Kerodon

$\Newextarrow{\xRightarrow}{5,5}{0x21D2}$ $\newcommand\empty{}$
$\Newextarrow{\xhookrightarrow}{10,10}{0x21AA}$

Warning 6.3.3.10. Let $F: \operatorname{\mathcal{C}}\rightarrow \operatorname{\mathcal{D}}$ and $G: \operatorname{\mathcal{D}}\rightarrow \operatorname{\mathcal{E}}$ be functors of $\infty $-categories. If $F$ and $G$ are localization functors, the composition $G \circ F$ need not be a localization functor. For example, let $\operatorname{\mathcal{C}}$ be the $1$-dimensional simplicial set corresponding to the directed graph depicted in the diagram

\[ \bullet \xrightarrow {e} \bullet \xleftarrow {w} \bullet \xrightarrow {e'} \bullet . \]

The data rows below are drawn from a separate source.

-- pv_equiv track=rewrite | github.com/achobgood/wxops | src/wxcli/migration/transform/analyzers/selective_call_handling.py | _scopes_differ
-- ===== SOURCE A (Python) =====
-- def _scopes_differ(scopes: list[set[str]]) -> bool:
--     if len(scopes) < 2:
--         return False
--     # Any pair with non-empty symmetric difference → scopes differ.
--     for i in range(len(scopes)):
--         for j in range(i + 1, len(scopes)):
--             if scopes[i] ^ scopes[j]:
--                 return True
--     return False
-- ===== SOURCE B (Python) =====
-- def _scopes_differ(scopes: list[set[str]]) -> bool:
--     if not scopes:
--         return False
--     first = scopes[0]
--     return any(s != first for s in scopes[1:])
-- ===== Notes on version B (the rewrite author's own statement) =====
-- stated objective: simpler
-- what changed: Instead of testing every pair's symmetric difference in quadratically many comparisons, B compares each remaining set once against the first set (equivalence of set equality makes pairwise agreement follow from agreement with a fixed representative).
import Mathlib
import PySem

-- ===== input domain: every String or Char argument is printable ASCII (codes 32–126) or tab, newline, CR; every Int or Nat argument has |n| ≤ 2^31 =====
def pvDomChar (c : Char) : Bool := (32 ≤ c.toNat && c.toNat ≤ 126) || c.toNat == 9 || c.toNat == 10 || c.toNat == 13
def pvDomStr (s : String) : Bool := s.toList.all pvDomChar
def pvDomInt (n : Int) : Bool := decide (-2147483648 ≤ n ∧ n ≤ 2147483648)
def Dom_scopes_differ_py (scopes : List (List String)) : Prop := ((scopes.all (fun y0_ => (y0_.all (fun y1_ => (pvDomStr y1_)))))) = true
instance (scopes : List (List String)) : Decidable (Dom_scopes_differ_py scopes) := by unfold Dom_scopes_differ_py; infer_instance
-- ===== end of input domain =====

-- B replaces A's quadratic all-pairs symmetric-difference test by one linear pass comparing
-- each remaining set to the first (objective: simpler).

-- ===== PORT A =====
-- A: guard len < 2, then nested index loops with early return on a non-empty symmetric difference.
def scopes_differ_py (scopes : List (List String)) : Bool :=
  if scopes.length < 2 then false
  else
    (PySem.List.pyRange 0 scopes.length).any (fun i =>
      (PySem.List.pyRange (i + 1) scopes.length).any (fun j =>
        !(PySem.Set.symmDiff (PySem.List.pyGetD scopes i []) (PySem.List.pyGetD scopes j [])).isEmpty))

-- ===== PORT B =====
-- B: empty → False; else any(s != first) over the tail.
def scopes_differ_py_alt (scopes : List (List String)) : Bool :=
  match scopes with
  | [] => false
  | first :: rest => rest.any (fun s => !(PySem.Set.equal s first))

-- ===== PRECONDITION & SPEC =====
def Spec_scopes_differ_py (scopes : List (List String)) (out : Bool) : Prop := out = scopes_differ_py_alt scopes
instance (scopes : List (List String)) (out : Bool) : Decidable (Spec_scopes_differ_py scopes out) := by unfold Spec_scopes_differ_py; infer_instance

-- ===== CLAIM (what is proved, stated in full; the proofs are below) =====
def Claim_equal_scopes_differ_py : Prop := ∀ (scopes : List (List String)), Dom_scopes_differ_py scopes → Spec_scopes_differ_py scopes (scopes_differ_py scopes)

-- ===== LEMMAS AND PROOFS =====

-- the equivalence relation "same members" (Python set equality)
def pvEqv (a b : List String) : Prop := ∀ x, x ∈ a ↔ x ∈ b

theorem pvEqv_symmDiff (a b : List String) :
    ((!(PySem.Set.symmDiff a b).isEmpty) = true) ↔ ¬ pvEqv a b := by
  have h0 : PySem.Set.symmDiff a b = [] ↔ pvEqv a b := by
    rw [List.eq_nil_iff_forall_not_mem]
    constructor
    · intro h x
      constructor
      · intro hx
        by_contra hb
        exact h x ((PySem.Set.mem_symmDiff a b x).2 (Or.inl ⟨hx, hb⟩))
      · intro hx
        by_contra hb
        exact h x ((PySem.Set.mem_symmDiff a b x).2 (Or.inr ⟨hx, hb⟩))
    · intro h y hy
      rcases (PySem.Set.mem_symmDiff a b y).1 hy with ⟨h1, h2⟩ | ⟨h1, h2⟩
      · exact h2 ((h y).1 h1)
      · exact h2 ((h y).2 h1)
  rw [Bool.not_eq_eq_eq_not, Bool.not_true, List.isEmpty_eq_false_iff]
  exact not_congr h0

theorem pvEqv_equal (a b : List String) :
    ((!(PySem.Set.equal a b)) = true) ↔ ¬ pvEqv a b := by
  rw [Bool.not_eq_eq_eq_not, Bool.not_true, ← Bool.not_eq_true, PySem.Set.equal_iff]
  rfl

-- A is true iff some pair of positions carries sets with different members.
theorem pvA_iff (scopes : List (List String)) :
    scopes_differ_py scopes = true ↔
      ∃ (i j : ℕ) (hi : i < scopes.length) (hj : j < scopes.length),
        i < j ∧ ¬ pvEqv scopes[i] scopes[j] := by
  unfold scopes_differ_py
  split_ifs with hlen
  · simp only [false_iff]
    rintro ⟨i, j, hi, hj, hij, _⟩
    omega
  · rw [List.any_eq_true]
    constructor
    · rintro ⟨i, hi, hinner⟩
      rw [List.any_eq_true] at hinner
      obtain ⟨j, hj, hf⟩ := hinner
      rw [PySem.List.mem_pyRange_one] at hi hj
      have hi0 : 0 ≤ i := hi.1
      have hj0 : 0 ≤ j := le_trans (by omega) hj.1
      obtain ⟨in', rfl⟩ : ∃ n : ℕ, i = (n : ℤ) := ⟨i.toNat, by omega⟩
      obtain ⟨jn', rfl⟩ : ∃ n : ℕ, j = (n : ℤ) := ⟨j.toNat, by omega⟩
      have hiL : in' < scopes.length := by exact_mod_cast hi.2
      have hjL : jn' < scopes.length := by exact_mod_cast hj.2
      refine ⟨in', jn', hiL, hjL, by exact_mod_cast (by omega : (in' : ℤ) < jn'), ?_⟩
      rw [PySem.List.pyGetD_natCast, PySem.List.pyGetD_natCast,
        List.getD_eq_getElem _ _ hiL, List.getD_eq_getElem _ _ hjL] at hf
      exact (pvEqv_symmDiff _ _).1 hf
    · rintro ⟨i, j, hi, hj, hij, hne⟩
      refine ⟨(i : ℤ), ?_, ?_⟩
      · rw [PySem.List.mem_pyRange_one]
        constructor
        · exact_mod_cast Nat.zero_le i
        · exact_mod_cast hi
      · rw [List.any_eq_true]
        refine ⟨(j : ℤ), ?_, ?_⟩
        · rw [PySem.List.mem_pyRange_one]
          constructor
          · exact_mod_cast hij
          · exact_mod_cast hj
        · rw [PySem.List.pyGetD_natCast, PySem.List.pyGetD_natCast,
            List.getD_eq_getElem _ _ hi, List.getD_eq_getElem _ _ hj]
          exact (pvEqv_symmDiff _ _).2 hne

theorem pvEqv_symm {a b : List String} (h : pvEqv a b) : pvEqv b a := fun x => (h x).symm
theorem pvEqv_trans {a b c : List String} (h1 : pvEqv a b) (h2 : pvEqv b c) : pvEqv a c :=
  fun x => (h1 x).trans (h2 x)

-- the pair formulation is equivalent to Pairwise
theorem pvA_pairwise (scopes : List (List String)) :
    scopes_differ_py scopes = true ↔ ¬ scopes.Pairwise pvEqv := by
  rw [pvA_iff, List.pairwise_iff_getElem]
  push_neg
  constructor
  · rintro ⟨i, j, hi, hj, hij, h⟩; exact ⟨i, j, hi, hj, hij, h⟩
  · rintro ⟨i, j, hi, hj, hij, h⟩; exact ⟨i, j, hi, hj, hij, h⟩

theorem pvB_iff (first : List String) (rest : List (List String)) :
    scopes_differ_py_alt (first :: rest) = true ↔ ∃ s ∈ rest, ¬ pvEqv s first := by
  unfold scopes_differ_py_alt
  rw [List.any_eq_true]
  constructor
  · rintro ⟨s, hs, h⟩; exact ⟨s, hs, (pvEqv_equal _ _).1 h⟩
  · rintro ⟨s, hs, h⟩; exact ⟨s, hs, (pvEqv_equal _ _).2 h⟩

-- ===== VERDICT (by name: the statement is the Claim_ definition above) =====
theorem scopes_differ_py_spec : Claim_equal_scopes_differ_py := by
  intro scopes _
  unfold Spec_scopes_differ_py
  cases scopes with
  | nil => rfl
  | cons first rest =>
    have key : scopes_differ_py (first :: rest) = true ↔
        scopes_differ_py_alt (first :: rest) = true := by
      rw [pvA_pairwise, pvB_iff]
      constructor
      · intro h
        by_contra hc
        push_neg at hc
        apply h
        have hall : ∀ s ∈ rest, pvEqv first s := fun s hs => pvEqv_symm (hc s hs)
        exact List.Pairwise.cons hall
          (List.pairwise_of_forall_mem_list (fun a ha b hb =>
            pvEqv_trans (pvEqv_symm (hall a ha)) (hall b hb)))
      · rintro ⟨s, hs, hne⟩ hp
        rcases List.pairwise_cons.1 hp with ⟨hhead, _⟩
        exact hne (pvEqv_symm (hhead s hs))
    cases hA : scopes_differ_py (first :: rest) with
    | true => exact (key.1 hA).symm
    | false =>
      cases hB : scopes_differ_py_alt (first :: rest) with
      | true => exact absurd (key.2 hB) (by simp [hA])
      | false => rfl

There is a functor $F: \operatorname{\mathcal{C}}\rightarrow \Delta ^2$ which carries $e$ and $e'$ to the edges $0 \rightarrow 1$ and $1 \rightarrow 2$, respectively. It is not difficult to show that $F$ exhibits $\Delta ^2$ as a localization of $\operatorname{\mathcal{C}}$ with respect to $w$. However, the localization of $\Delta ^2$ with respect to its “long edge” $0 \rightarrow 2$ cannot be realized directly as a localization of $\operatorname{\mathcal{C}}$.